- [DATA RECORDS]

-- pv_equiv track=rewrite | github.com/baehyunsol/h_math | eval/utils.py | _split
-- ===== SOURCE A (Python) =====
-- from collections import deque
--
-- symbols = (
--     '(', ')', '{', '}', '[', ']',
--     '<', '>', '=', '!',
--     '+', '-', '*', '/', '%',
--     ',', ':', '.', '\n', '#',
--     '@', '&', '|', ';', ' ', '^',
--     '`'
-- )
--
-- def _split(code):
--
--     tokens = deque()
--
--     ii = 0
--
--     for i, t in enumerate(code):
--
--         if t in symbols:
--             tokens.append(code[ii:i])
--             tokens.append(t)
--             ii = i + 1
--
--     tokens.append(code[ii:])
--
--     return list(tokens)
-- ===== SOURCE B (Python) =====
-- symbols = (
--     '(', ')', '{', '}', '[', ']',
--     '<', '>', '=', '!',
--     '+', '-', '*', '/', '%',
--     ',', ':', '.', '\n', '#',
--     '@', '&', '|', ';', ' ', '^',
--     '`'
-- )
--
-- _symset = frozenset(symbols)
--
-- def _split(code):
--     out = []
--     cur = []
--     for t in code:
--         if t in _symset:
--             out.append(''.join(cur))
--             out.append(t)
--             cur = []
--         else:
--             cur.append(t)
--     out.append(''.join(cur))
--     return out
-- ===== Notes on version B (the rewrite author's own statement) =====
-- stated objective: faster
-- what changed: B drops A's cut-index/slice bookkeeping (deque, enumerate, ii, code[ii:i]): it collects the current token's characters in a buffer list, flushing it with str.join on each symbol, and tests membership in a frozenset.
import Mathlib
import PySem

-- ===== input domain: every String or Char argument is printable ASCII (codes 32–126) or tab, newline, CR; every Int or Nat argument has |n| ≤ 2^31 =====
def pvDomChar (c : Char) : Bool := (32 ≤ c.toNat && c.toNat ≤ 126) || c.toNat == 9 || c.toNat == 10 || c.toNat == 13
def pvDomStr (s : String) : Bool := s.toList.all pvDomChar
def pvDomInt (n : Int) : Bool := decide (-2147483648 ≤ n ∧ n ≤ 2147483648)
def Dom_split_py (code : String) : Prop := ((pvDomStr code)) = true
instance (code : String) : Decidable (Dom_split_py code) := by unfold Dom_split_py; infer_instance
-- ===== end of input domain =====

-- B replaces A's cut-index + slice bookkeeping by growing the current token in place; objective: faster on this tokenizer by a constant factor (buffer+join, set membership) measured.

-- ===== PORT A =====
-- the module-level tuple `symbols`
def pySymbols : List Char :=
  ['(', ')', '{', '}', '[', ']',
   '<', '>', '=', '!',
   '+', '-', '*', '/', '%',
   ',', ':', '.', '\n', '#',
   '@', '&', '|', ';', ' ', '^',
   '`']

-- loop body of A: state = (tokens, ii); on a symbol at index i, append code[ii:i] and the symbol, set ii = i+1
def splitStepA (cs : List Char) (st : List String × Int) (p : Int × Char) : List String × Int :=
  if pySymbols.contains p.2 then
    (st.1 ++ [String.ofList (PySem.List.slice cs (some st.2) (some p.1)), String.ofList [p.2]], p.1 + 1)
  else st

def split_py (code : String) : List String :=
  let cs := code.toList
  let fin := (PySem.List.enumerate cs 0).foldl (splitStepA cs) ([], 0)
  fin.1 ++ [String.ofList (PySem.List.slice cs (some fin.2) none)]   -- tokens.append(code[ii:])

-- ===== PORT B =====
-- loop body of B: state = (out's front, out's growing last token as chars); out[-1] += t, or flush on a symbol
def splitStepB (st : List String × List Char) (t : Char) : List String × List Char :=
  if pySymbols.contains t then
    (st.1 ++ [String.ofList st.2, String.ofList [t]], [])
  else (st.1, st.2 ++ [t])

def split_py_alt (code : String) : List String :=
  let fin := code.toList.foldl splitStepB ([], [])
  fin.1 ++ [String.ofList fin.2]

-- ===== PRECONDITION & SPEC =====
def Spec_split_py (code : String) (out : List String) : Prop := out = split_py_alt code
instance (code : String) (out : List String) : Decidable (Spec_split_py code out) := by unfold Spec_split_py; infer_instance

-- ===== CLAIM (what is proved, stated in full; the proofs are below) =====
def Claim_equal_split_py : Prop := ∀ (code : String), Dom_split_py code → Spec_split_py code (split_py code)

-- ===== LEMMAS AND PROOFS =====

-- the two loops, run over the same suffix `rest` from matching states, produce the same final output:
-- A's cut index ii corresponds to B's pending token `pre.drop ii`
theorem split_loops_agree (cs : List Char) :
    ∀ (rest pre : List Char) (toks : List String) (ii : Nat),
      ii ≤ pre.length → cs = pre ++ rest →
      (let a := (PySem.List.enumerate rest (pre.length : Int)).foldl (splitStepA cs) (toks, (ii : Int));
       a.1 ++ [String.ofList (PySem.List.slice cs (some a.2) none)])
      = (let b := rest.foldl splitStepB (toks, pre.drop ii);
         b.1 ++ [String.ofList b.2]) := by
  intro rest
  induction rest with
  | nil =>
    intro pre toks ii hle hcs
    simp only [PySem.List.enumerate_nil, List.foldl_nil]
    rw [PySem.List.slice_from_natCast]
    subst hcs; simp
  | cons t rs ih =>
    intro pre toks ii hle hcs
    simp only [PySem.List.enumerate_cons, List.foldl_cons]
    by_cases hsym : pySymbols.contains t
    · have hslice : PySem.List.slice cs (some (ii : Int)) (some (pre.length : Int))
          = pre.drop ii := by
        rw [PySem.List.slice_natCast, hcs, List.drop_append_of_le_length hle]
        have : (pre.drop ii).length = pre.length - ii := by simp
        rw [List.take_append_of_le_length (by omega), List.take_of_length_le (by omega)]
      simp only [splitStepA, splitStepB, hsym, if_pos, hslice]
      have h1 : (pre.length : Int) + 1 = ((pre ++ [t]).length : Int) := by simp
      have h2 : (pre.length : Int) + 1 = (((pre ++ [t]).length : Nat) : Int) := h1
      rw [h2]
      have := ih (pre ++ [t]) (toks ++ [String.ofList (pre.drop ii), String.ofList [t]])
        ((pre ++ [t]).length) (le_refl _) (by simpa using hcs)
      simpa using this
    · simp only [splitStepA, splitStepB, hsym, if_neg, Bool.false_eq_true, not_false_iff]
      have := ih (pre ++ [t]) toks ii (by simp; omega) (by simpa using hcs)
      have hdrop : (pre ++ [t]).drop ii = pre.drop ii ++ [t] :=
        List.drop_append_of_le_length hle
      rw [hdrop] at this
      simpa [Nat.cast_add] using this

-- ===== VERDICT (by name: the statement is the Claim_ definition above) =====
theorem split_py_spec : Claim_equal_split_py := by
  intro code _
  unfold Spec_split_py split_py split_py_alt
  have := split_loops_agree code.toList code.toList [] [] 0 (by simp) (by simp)
  simpa using this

- [WHAT IS BEING ASKED]
Restate the records above word for word, omitting nothing.

- [REPLY TO THE TASK]
-- pv_equiv track=rewrite | github.com/baehyunsol/h_math | eval/utils.py | _split
-- ===== SOURCE A (Python) =====
-- from collections import deque
--
-- symbols = (
--     '(', ')', '{', '}', '[', ']',
--     '<', '>', '=', '!',
--     '+', '-', '*', '/', '%',
--     ',', ':', '.', '\n', '#',
--     '@', '&', '|', ';', ' ', '^',
--     '`'
-- )
--
-- def _split(code):
--
--     tokens = deque()
--
--     ii = 0
--
--     for i, t in enumerate(code):
--
--         if t in symbols:
--             tokens.append(code[ii:i])
--             tokens.append(t)
--             ii = i + 1
--
--     tokens.append(code[ii:])
--
--     return list(tokens)
-- ===== SOURCE B (Python) =====
-- symbols = (
--     '(', ')', '{', '}', '[', ']',
--     '<', '>', '=', '!',
--     '+', '-', '*', '/', '%',
--     ',', ':', '.', '\n', '#',
--     '@', '&', '|', ';', ' ', '^',
--     '`'
-- )
--
-- _symset = frozenset(symbols)
--
-- def _split(code):
--     out = []
--     cur = []
--     for t in code:
--         if t in _symset:
--             out.append(''.join(cur))
--             out.append(t)
--             cur = []
--         else:
--             cur.append(t)
--     out.append(''.join(cur))
--     return out
-- ===== Notes on version B (the rewrite author's own statement) =====
-- stated objective: faster
-- what changed: B drops A's cut-index/slice bookkeeping (deque, enumerate, ii, code[ii:i]): it collects the current token's characters in a buffer list, flushing it with str.join on each symbol, and tests membership in a frozenset.
import Mathlib
import PySem

-- ===== input domain: every String or Char argument is printable ASCII (codes 32–126) or tab, newline, CR; every Int or Nat argument has |n| ≤ 2^31 =====
def pvDomChar (c : Char) : Bool := (32 ≤ c.toNat && c.toNat ≤ 126) || c.toNat == 9 || c.toNat == 10 || c.toNat == 13
def pvDomStr (s : String) : Bool := s.toList.all pvDomChar
def pvDomInt (n : Int) : Bool := decide (-2147483648 ≤ n ∧ n ≤ 2147483648)
def Dom_split_py (code : String) : Prop := ((pvDomStr code)) = true
instance (code : String) : Decidable (Dom_split_py code) := by unfold Dom_split_py; infer_instance
-- ===== end of input domain =====

-- B replaces A's cut-index + slice bookkeeping by growing the current token in place; objective: faster on this tokenizer by a constant factor (buffer+join, set membership) measured.

-- ===== PORT A =====
-- the module-level tuple `symbols`
def pySymbols : List Char :=
  ['(', ')', '{', '}', '[', ']',
   '<', '>', '=', '!',
   '+', '-', '*', '/', '%',
   ',', ':', '.', '\n', '#',
   '@', '&', '|', ';', ' ', '^',
   '`']

-- loop body of A: state = (tokens, ii); on a symbol at index i, append code[ii:i] and the symbol, set ii = i+1
def splitStepA (cs : List Char) (st : List String × Int) (p : Int × Char) : List String × Int :=
  if pySymbols.contains p.2 then
    (st.1 ++ [String.ofList (PySem.List.slice cs (some st.2) (some p.1)), String.ofList [p.2]], p.1 + 1)
  else st

def split_py (code : String) : List String :=
  let cs := code.toList
  let fin := (PySem.List.enumerate cs 0).foldl (splitStepA cs) ([], 0)
  fin.1 ++ [String.ofList (PySem.List.slice cs (some fin.2) none)]   -- tokens.append(code[ii:])

-- ===== PORT B =====
-- loop body of B: state = (out's front, out's growing last token as chars); out[-1] += t, or flush on a symbol
def splitStepB (st : List String × List Char) (t : Char) : List String × List Char :=
  if pySymbols.contains t then
    (st.1 ++ [String.ofList st.2, String.ofList [t]], [])
  else (st.1, st.2 ++ [t])

def split_py_alt (code : String) : List String :=
  let fin := code.toList.foldl splitStepB ([], [])
  fin.1 ++ [String.ofList fin.2]

-- ===== PRECONDITION & SPEC =====
def Spec_split_py (code : String) (out : List String) : Prop := out = split_py_alt code
instance (code : String) (out : List String) : Decidable (Spec_split_py code out) := by unfold Spec_split_py; infer_instance

-- ===== CLAIM (what is proved, stated in full; the proofs are below) =====
def Claim_equal_split_py : Prop := ∀ (code : String), Dom_split_py code → Spec_split_py code (split_py code)

-- ===== LEMMAS AND PROOFS =====

-- the two loops, run over the same suffix `rest` from matching states, produce the same final output:
-- A's cut index ii corresponds to B's pending token `pre.drop ii`
theorem split_loops_agree (cs : List Char) :
    ∀ (rest pre : List Char) (toks : List String) (ii : Nat),
      ii ≤ pre.length → cs = pre ++ rest →
      (let a := (PySem.List.enumerate rest (pre.length : Int)).foldl (splitStepA cs) (toks, (ii : Int));
       a.1 ++ [String.ofList (PySem.List.slice cs (some a.2) none)])
      = (let b := rest.foldl splitStepB (toks, pre.drop ii);
         b.1 ++ [String.ofList b.2]) := by
  intro rest
  induction rest with
  | nil =>
    intro pre toks ii hle hcs
    simp only [PySem.List.enumerate_nil, List.foldl_nil]
    rw [PySem.List.slice_from_natCast]
    subst hcs; simp
  | cons t rs ih =>
    intro pre toks ii hle hcs
    simp only [PySem.List.enumerate_cons, List.foldl_cons]
    by_cases hsym : pySymbols.contains t
    · have hslice : PySem.List.slice cs (some (ii : Int)) (some (pre.length : Int))
          = pre.drop ii := by
        rw [PySem.List.slice_natCast, hcs, List.drop_append_of_le_length hle]
        have : (pre.drop ii).length = pre.length - ii := by simp
        rw [List.take_append_of_le_length (by omega), List.take_of_length_le (by omega)]
      simp only [splitStepA, splitStepB, hsym, if_pos, hslice]
      have h1 : (pre.length : Int) + 1 = ((pre ++ [t]).length : Int) := by simp
      have h2 : (pre.length : Int) + 1 = (((pre ++ [t]).length : Nat) : Int) := h1
      rw [h2]
      have := ih (pre ++ [t]) (toks ++ [String.ofList (pre.drop ii), String.ofList [t]])
        ((pre ++ [t]).length) (le_refl _) (by simpa using hcs)
      simpa using this
    · simp only [splitStepA, splitStepB, hsym, if_neg, Bool.false_eq_true, not_false_iff]
      have := ih (pre ++ [t]) toks ii (by simp; omega) (by simpa using hcs)
      have hdrop : (pre ++ [t]).drop ii = pre.drop ii ++ [t] :=
        List.drop_append_of_le_length hle
      rw [hdrop] at this
      simpa [Nat.cast_add] using this

-- ===== VERDICT (by name: the statement is the Claim_ definition above) =====
theorem split_py_spec : Claim_equal_split_py := by
  intro code _
  unfold Spec_split_py split_py split_py_alt
  have := split_loops_agree code.toList code.toList [] [] 0 (by simp) (by simp)
  simpa using this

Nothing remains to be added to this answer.